In this view, the “slickness” of the state dropdown might not just be in how it looks, but also in the experience of using it. Jerkily reaching for the keyboard and jabbing at some keys, versus clicking and smoothly drawing the mouse to a point of release. From this perspective, the fact that typing the state would be a few seconds quicker doesn’t matter. The whole process of selecting the state is smooth, beautiful, and hypnotic. It provides a rhythmic interlude of peace and absorption between the restlessness of typing the address and the zip code.

The approach to user experience that Jakob Nielsen and other UX consultants often take is fundamentally a Classical one. The time it takes to do something, or to learn to do it, or some combination of the two is the ultimate metric. Faster times mean more practicality and utility and should be the goal. They assume that users are annoyed when something takes longer, because that is what they can most easily measure. But just as motorcycles are not generally ridden to get from A to B the fastest, neither is online shopping always about getting it most quickly done.

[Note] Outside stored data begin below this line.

-- pv_equiv track=rewrite | github.com/ecolab-nus/helion-mlir | src/helion_mlir/torch_mlir_helper.py | _split_mlir_types
-- ===== SOURCE A (Python) =====
-- def _split_mlir_types(types_str: str) -> list[str]:
--     """Split a comma-separated list of MLIR types, respecting nested <>.
--
--     Example: "tensor<?x?xf16>, tensor<f16>" -> ["tensor<?x?xf16>", "tensor<f16>"]
--     """
--     result = []
--     depth = 0
--     current = []
--     for ch in types_str:
--         if ch == '<':
--             depth += 1
--             current.append(ch)
--         elif ch == '>':
--             depth -= 1
--             current.append(ch)
--         elif ch == ',' and depth == 0:
--             result.append(''.join(current).strip())
--             current = []
--         else:
--             current.append(ch)
--     if current:
--         result.append(''.join(current).strip())
--     return result
-- ===== SOURCE B (Python) =====
-- def _split_mlir_types(types_str: str) -> list[str]:
--     parts = _split_rec(types_str)
--     if parts[-1] == '':
--         parts.pop()
--     return [p.strip() for p in parts]
--
--
-- def _find_cut(s, depth):
--     """Index of the first comma at bracket depth 0, or None."""
--     for i, ch in enumerate(s):
--         if ch == ',' and depth == 0:
--             return i
--         if ch == '<':
--             depth += 1
--         elif ch == '>':
--             depth -= 1
--     return None
--
--
-- def _split_rec(s):
--     """Raw (unstripped) fields between top-level commas, by recursion."""
--     i = _find_cut(s, 0)
--     if i is None:
--         return [s]
--     return [s[:i]] + _split_rec(s[i + 1:])
-- ===== Notes on version B (the rewrite author's own statement) =====
-- stated objective: alternative
-- what changed: Replaces A's single accumulator loop (result/depth/current state, strip-on-emit, final flush) by a recursive top-level split: find the first depth-0 comma, slice, recurse; then drop a trailing empty raw field and strip each field in a final map.
import Mathlib
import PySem

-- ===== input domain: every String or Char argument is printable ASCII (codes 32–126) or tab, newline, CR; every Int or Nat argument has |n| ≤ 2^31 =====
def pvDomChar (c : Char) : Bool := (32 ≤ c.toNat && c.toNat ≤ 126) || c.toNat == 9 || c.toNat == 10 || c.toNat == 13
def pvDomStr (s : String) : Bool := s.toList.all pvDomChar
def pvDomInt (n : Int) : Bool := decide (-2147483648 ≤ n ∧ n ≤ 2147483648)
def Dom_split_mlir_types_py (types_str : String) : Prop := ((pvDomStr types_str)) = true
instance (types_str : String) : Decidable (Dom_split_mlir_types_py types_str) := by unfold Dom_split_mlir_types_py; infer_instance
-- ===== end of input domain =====

-- B splits recursively at the first top-level comma instead of A's one accumulator loop; same O(n) cost, different decomposition.

-- ===== PORT A =====
-- one iteration of A's `for ch in types_str` loop over state (result, depth, current)
def pvAStep (st : List String × Int × List Char) (ch : Char) : List String × Int × List Char :=
  match st with
  | (result, depth, current) =>
    if ch = '<' then (result, depth + 1, current ++ [ch])
    else if ch = '>' then (result, depth - 1, current ++ [ch])
    else if ch = ',' ∧ depth = 0 then (result ++ [PySem.Str.strip (String.mk current)], depth, [])
    else (result, depth, current ++ [ch])

def split_mlir_types_py (types_str : String) : List String :=
  match types_str.toList.foldl pvAStep ([], 0, []) with
  | (result, _, current) =>
    if current ≠ [] then result ++ [PySem.Str.strip (String.mk current)] else result

-- ===== PORT B =====
-- _find_cut: index of first comma at bracket depth 0 (enumerate-loop as structural recursion, index via +1)
def pvBFind : List Char → Int → Option Nat
  | [], _ => none
  | ch :: t, depth =>
    if ch = ',' ∧ depth = 0 then some 0
    else
      let d' := if ch = '<' then depth + 1 else if ch = '>' then depth - 1 else depth
      (pvBFind t d').map (· + 1)

theorem pvBFind_lt {s : List Char} {d : Int} {i : Nat} (h : pvBFind s d = some i) : i < s.length := by
  induction s generalizing d i with
  | nil => simp [pvBFind] at h
  | cons ch t ih =>
    rw [pvBFind] at h
    split at h
    · simp only [Option.some.injEq] at h; simp; omega
    · simp only [Option.map_eq_some_iff] at h
      obtain ⟨j, hj, rfl⟩ := h
      have := ih hj
      simp; omega

-- _split_rec: [s[:i]] + _split_rec(s[i+1:]) at the first top-level comma
def pvBSplitRec (s : List Char) : List (List Char) :=
  match h : pvBFind s 0 with
  | none => [s]
  | some i => s.take i :: pvBSplitRec (s.drop (i + 1))
termination_by s.length
decreasing_by
  have := pvBFind_lt h
  simp; omega

def split_mlir_types_py_alt (types_str : String) : List String :=
  let parts := pvBSplitRec types_str.toList
  let parts := if parts.getLast? = some [] then parts.dropLast else parts
  parts.map (fun p => PySem.Str.strip (String.mk p))

-- ===== PRECONDITION & SPEC =====
def Spec_split_mlir_types_py (types_str : String) (out : List String) : Prop := out = split_mlir_types_py_alt types_str
instance (types_str : String) (out : List String) : Decidable (Spec_split_mlir_types_py types_str out) := by unfold Spec_split_mlir_types_py; infer_instance

-- ===== CLAIM (what is proved, stated in full; the proofs are below) =====
def Claim_equal_split_mlir_types_py : Prop := ∀ (types_str : String), Dom_split_mlir_types_py types_str → Spec_split_mlir_types_py types_str (split_mlir_types_py types_str)

-- ===== LEMMAS AND PROOFS =====

-- bridge: the list of raw (unstripped) fields, A-shaped (scan with depth and current accumulator)
def pvS : List Char → Int → List Char → List (List Char)
  | [], _, cur => [cur]
  | ch :: t, d, cur =>
    if ch = '<' then pvS t (d + 1) (cur ++ [ch])
    else if ch = '>' then pvS t (d - 1) (cur ++ [ch])
    else if ch = ',' ∧ d = 0 then cur :: pvS t 0 []
    else pvS t d (cur ++ [ch])

theorem pvS_ne_nil (s : List Char) (d : Int) (cur : List Char) : pvS s d cur ≠ [] := by
  induction s generalizing d cur with
  | nil => simp [pvS]
  | cons ch t ih => rw [pvS]; split_ifs <;> simp [ih]

def pvDropEmptyLast (xs : List (List Char)) : List (List Char) :=
  if xs.getLast? = some [] then xs.dropLast else xs

theorem pvDropEmptyLast_cons {xs : List (List Char)} (h : xs ≠ []) (c : List Char) :
    pvDropEmptyLast (c :: xs) = c :: pvDropEmptyLast xs := by
  obtain ⟨y, ys, rfl⟩ := List.exists_cons_of_ne_nil h
  unfold pvDropEmptyLast
  rw [List.getLast?_cons_cons]
  split_ifs <;> simp

-- A's result, from any reachable loop state, is res ++ the strip-map of the remaining raw
-- fields (with a trailing empty raw field dropped)
theorem pvA_eq_S (s : List Char) (d : Int) (cur : List Char) (res : List String) :
    (match s.foldl pvAStep (res, d, cur) with
     | (result, _, current) =>
       if current ≠ [] then result ++ [PySem.Str.strip (String.mk current)] else result)
    = res ++ (pvDropEmptyLast (pvS s d cur)).map (fun p => PySem.Str.strip (String.mk p)) := by
  induction s generalizing d cur res with
  | nil =>
    simp only [List.foldl_nil, pvS, pvDropEmptyLast]
    by_cases hc : cur = [] <;> simp [hc]
  | cons ch t ih =>
    rw [List.foldl_cons, pvAStep, pvS]
    split_ifs with h1 h2 h3
    · exact ih (d + 1) (cur ++ [ch]) res
    · exact ih (d - 1) (cur ++ [ch]) res
    · obtain ⟨-, rfl⟩ := h3
      rw [ih 0 [] (res ++ [PySem.Str.strip (String.mk cur)]),
        pvDropEmptyLast_cons (pvS_ne_nil t 0 []), List.map_cons]
      simp
    · exact ih d (cur ++ [ch]) res

-- B's find-and-slice recursion step, stated against the A-shaped scan
theorem pvS_eq_find (s : List Char) (d : Int) (cur : List Char) :
    pvS s d cur
    = match pvBFind s d with
      | none => [cur ++ s]
      | some i => (cur ++ s.take i) :: pvS (s.drop (i + 1)) 0 [] := by
  induction s generalizing d cur with
  | nil => simp [pvS, pvBFind]
  | cons ch t ih =>
    rw [pvS, pvBFind]
    by_cases hcomma : ch = ',' ∧ d = 0
    · have hne1 : ¬ ch = '<' := by rintro rfl; exact absurd hcomma.1 (by decide)
      have hne2 : ¬ ch = '>' := by rintro rfl; exact absurd hcomma.1 (by decide)
      rw [if_neg hne1, if_neg hne2, if_pos hcomma, if_pos hcomma]
      simp
    · rw [if_neg hcomma]
      split_ifs with h1 h2
      · rw [ih (d + 1) (cur ++ [ch])]
        cases hf : pvBFind t (d + 1) <;>
          simp [hf, List.take_succ_cons, List.drop_succ_cons, List.append_assoc]
      · rw [ih (d - 1) (cur ++ [ch])]
        cases hf : pvBFind t (d - 1) <;>
          simp [hf, List.take_succ_cons, List.drop_succ_cons, List.append_assoc]
      · rw [ih d (cur ++ [ch])]
        cases hf : pvBFind t d <;>
          simp [hf, List.take_succ_cons, List.drop_succ_cons, List.append_assoc]

theorem pvBSplitRec_eq_S (s : List Char) : pvBSplitRec s = pvS s 0 [] := by
  rw [pvS_eq_find]
  rw [pvBSplitRec]
  cases hf : pvBFind s 0 with
  | none => rfl
  | some i =>
    simp only [List.nil_append]
    rw [pvBSplitRec_eq_S (s.drop (i + 1))]
termination_by s.length
decreasing_by
  have := pvBFind_lt hf
  simp; omega

-- ===== VERDICT (by name: the statement is the Claim_ definition above) =====
theorem split_mlir_types_py_spec : Claim_equal_split_mlir_types_py := by
  intro s _
  unfold Spec_split_mlir_types_py split_mlir_types_py split_mlir_types_py_alt
  rw [pvA_eq_S, pvBSplitRec_eq_S]
  rfl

Users can be annoyed by things that take longer, for example when that time is spent trying to figure out how something is supposed to work. But when it’s engaging in some mildly absorbing process, it can be more like playing a game or otherwise something not unpleasant. I would submit that state dropdowns continue to exist because the majority of users aren’t annoyed by them, slower though they may be than the alternative. And e-commerce designers have, perhaps unconsciously, learned to optimize for the “flowiness” of the experience and not just the ease and quickness.

We can see the analog in brick-and-mortar shopping. While some may prefer the “get in and get out” approach, many stores are designed to draw you in on a meandering journey that may not be the most efficient, but will have you coming back for the enjoyment. Even the checkout experience itself is not always about efficiency, as patrons of Trader Joe’s food stores will recognize. So it looks as though Jakob Nielsen notwithstanding, the impatient among us will be living with state dropdowns for the forseeable future!